Эмма поднялась с дивана и подошла ближе, так и не решившись посмотреть Тагиру в глаза. Она понимала, что либо скажет всё, что думает сейчас, либо в следующий раз Дракон не станет терять время на излияния подруги.



Робеть ректоресса не привыкла:

— Ты понимаешь, что я не могу и не хочу этого делать? — спокойно сказала она, вперив взгляд в противника.

Дракон вздрогнул и виновато опустил глаза, чтобы через мгновение вернуться снова таким, каким Эмма его и помнила: высокомерным и холодным Истинным, сознающим свою божественную правоту во всём и всегда.

— Понимаю.

Ёмким словом было сказано многое, оно прозвучало как окончательный приговор.

— Я надеялась, что когда-нибудь ты позавёшь замуж меня. К чему тебе молодая девчонка без роду и племени?

— Я не обязан тебе докладываться, но в знак нашей дружбы, — Тагир выразительно помолчал и продолжил: — так и быть, объясню. Молодая — значит, здоровая и сильная, простодушная и покорная. Я не собираюсь тратить остаток дней на распри и запугивания жены. Пришлая не имеет родни, способной строить козни, она не будет жаловаться им, а они в свою очередь, надоедать мне. Зеркальная укрепит мой род и подарит сыновей. Ты же, Эмма, при всём совершенстве и древней крови, ни то, ни другое, ни третье!

“Что ж, — подумала она. — Так и есть”.

— То есть, мы больше не сможем видеться?

— До свершения помолвки всё останется как прежде.
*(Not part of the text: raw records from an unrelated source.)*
-- pv_equiv track=rewrite | github.com/daniel-reich/turbo-robot | YDgtdP69Mn9pC73xN_1.py | num_grid
-- ===== SOURCE A (Python) =====
-- def num_grid(lst):
--     for i in range(len(lst)):
--         for j in range(len(lst[i])):
--             if lst[i][j] == '#':
--                 continue
--             lst[i][j] = str(sum(lst[k][l] == '#' for k in range(len(lst)) for l in range(len(lst[0]))
--                             if abs(i - k) < 2 and abs(j - l) < 2))
--     return lst
-- ===== SOURCE B (Python) =====
-- def num_grid(lst):
--     # Same return value as A on rectangular grids; mutates lst in place like A.
--     rows = len(lst)
--     src = [row[:] for row in lst]
--     for i in range(rows):
--         for j in range(len(lst[i])):
--             if src[i][j] == '#':
--                 continue
--             cnt = 0
--             for k in range(max(0, i - 1), min(rows, i + 2)):
--                 row = src[k]
--                 for l in range(max(0, j - 1), min(len(row), j + 2)):
--                     if row[l] == '#':
--                         cnt += 1
--             lst[i][j] = str(cnt)
--     return lst
-- ===== Notes on version B (the rewrite author's own statement) =====
-- stated objective: faster
-- what changed: Per non-'#' cell, B scans only the clamped 3x3 neighborhood read from a copy of the input, instead of A's scan of the entire grid filtered by abs(i-k)<2 and abs(j-l)<2.
-- intended difference: On ragged grids holding a '#' in some row past the first row's width, A under-counts nearby non-'#' cells because its scan stops at len(lst[0]); B counts the full in-row neighborhood, which is the intended adjacency count. — e.g. on num_grid([["."], [".", "#"]]): A returns [["0"], ["0", "#"]], B returns [["1"], ["1", "#"]]
import Mathlib
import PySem

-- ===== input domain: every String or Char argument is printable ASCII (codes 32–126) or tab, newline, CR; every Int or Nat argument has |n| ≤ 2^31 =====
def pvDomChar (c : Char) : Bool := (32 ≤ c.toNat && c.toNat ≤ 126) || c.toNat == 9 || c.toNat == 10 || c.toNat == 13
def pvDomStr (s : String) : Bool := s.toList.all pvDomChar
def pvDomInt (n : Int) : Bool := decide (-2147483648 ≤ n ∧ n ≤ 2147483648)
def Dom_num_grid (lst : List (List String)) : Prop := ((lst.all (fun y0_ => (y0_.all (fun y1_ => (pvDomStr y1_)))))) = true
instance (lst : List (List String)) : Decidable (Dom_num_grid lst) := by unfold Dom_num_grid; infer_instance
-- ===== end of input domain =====

-- B replaces A's per-cell scan of the whole grid by a scan of only the clamped 3x3 neighborhood
-- (and on ragged grids counts the true in-row neighborhood instead of clipping at len(lst[0]), see D_).
-- Both Pythons mutate the argument list in place; the equivalence proved here is about the return value.

-- ===== PORT A =====
-- str(sum(lst[k][l] == '#' for k in range(len(lst)) for l in range(len(lst[0])) if abs(i-k) < 2 and abs(j-l) < 2))
-- (pyGetD defaults are never reached under Pre_num_grid, where every access is in range)
def aCount (g : List (List String)) (i j : Int) : Int :=
  (PySem.List.pyRange 0 (g.length : Int) 1).foldl (fun acc k =>
    (PySem.List.pyRange 0 (((PySem.List.pyGetD g 0 []).length : Int)) 1).foldl (fun acc2 l =>
      if (i - k).natAbs < 2 ∧ (j - l).natAbs < 2 then
        acc2 + (if PySem.List.pyGetD (PySem.List.pyGetD g k []) l "" = "#" then 1 else 0)
      else acc2) acc) 0

-- A's loop body: "if lst[i][j] == '#': continue" else "lst[i][j] = str(sum(...))"
def aStep (i : Int) (g2 : List (List String)) (j : Int) : List (List String) :=
  if PySem.List.pyGetD (PySem.List.pyGetD g2 i []) j "" = "#" then g2
  else PySem.List.pySetD g2 i
    (PySem.List.pySetD (PySem.List.pyGetD g2 i []) j (PySem.Int.toStr (aCount g2 i j)))

-- A's inner loop "for j in range(len(lst[i]))" over the current grid g
def aInner (i : Int) (g : List (List String)) : List (List String) :=
  (PySem.List.pyRange 0 (((PySem.List.pyGetD g i []).length : Int)) 1).foldl (aStep i) g

def num_grid (lst : List (List String)) : List (List String) :=
  (PySem.List.pyRange 0 (lst.length : Int) 1).foldl (fun g i => aInner i g) lst

-- ===== PORT B =====
-- cnt over k in range(max(0,i-1), min(rows,i+2)) and l in range(max(0,j-1), min(len(row),j+2)) of src[k][l] == '#'
def bCount (src : List (List String)) (rows i j : Int) : Int :=
  (PySem.List.pyRange (max 0 (i - 1)) (min rows (i + 2)) 1).foldl (fun acc k =>
    (PySem.List.pyRange (max 0 (j - 1)) (min ((PySem.List.pyGetD src k []).length : Int) (j + 2)) 1).foldl
      (fun acc2 l =>
        if PySem.List.pyGetD (PySem.List.pyGetD src k []) l "" = "#" then acc2 + 1 else acc2) acc) 0

-- B reads every count from the untouched copy src, so the result is cell-by-cell a map of the input
def num_grid_alt (lst : List (List String)) : List (List String) :=
  lst.mapIdx (fun i row => row.mapIdx (fun j c =>
    if c = "#" then c
    else PySem.Int.toStr (bCount lst (lst.length : Int) (i : Int) (j : Int))))

-- ===== PRECONDITION & SPEC =====
-- cell (k,l) of a grid, with out-of-range default ""
def pvCell (g : List (List String)) (k l : Nat) : String := (g.getD k []).getD l ""

-- Pre_ excludes exactly the grids on which A raises IndexError: ragged grids where some non-'#'
-- cell has a neighborhood position inside the first row's width but past its own row's length.
def Pre_num_grid (lst : List (List String)) : Prop :=
  ¬ ∃ i < lst.length, ∃ j < (lst.getD i []).length,
      pvCell lst i j ≠ "#" ∧
      ∃ k < lst.length, (k ≤ i + 1 ∧ i ≤ k + 1) ∧
      ∃ l < (lst.headD []).length, (l ≤ j + 1 ∧ j ≤ l + 1) ∧ (lst.getD k []).length ≤ l
instance (lst : List (List String)) : Decidable (Pre_num_grid lst) := by unfold Pre_num_grid; infer_instance
def pvWitness_num_grid : List (List String) := [[".", "#"], ["#", "."]]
А дальше — долг обязывает забыть вход в твою спальню. Очень жаль.

Тагир насупился и помрачнел. Эмма ему верила: Драконы слишком самоуверенны, чтобы лгать и плести интриги, они полагают, что остальные почтут за благо и великую честь быть полезным их расе. Четвёртый Драк не был исключением, но от этого не становилось проще и болело не меньше.

Между бровями мужчины углубилась морщинка, словно черта, разделившая мир на до и после. Эмма почувствовала на языке терпкий вкус осенних ягод, предвещающий близость холода. Богине не сложно видеть конец там, где иные наслаждаются разгаром лета.

Ректоресса медленно отошла к дивану и снова села так, чтобы на лицо падала густая тень абажура. В голове было пусто и тихо, ни единой мысли или звука. Казалось, даже сердце, безупречно работавшее много столетий, замолчало, устав от одиночества.

Эмма прикрыла веки и затихла, скрестив руки на груди. Хотелось замереть, да так и остаться: ни живой, ни мёртвой. Подобным образом Бригитты восстанавливали силы и залечивали любые раны, но ректоресса пользовалась приёмом нечасто, боясь проспать слишком долго по меркам народов, населяющих Дольний мир.

Однако теперь всё это стало неважным.

Замкнувшись в себе, она еле услышала стук двери. Одиночество стало полным, но больше не могло её задеть.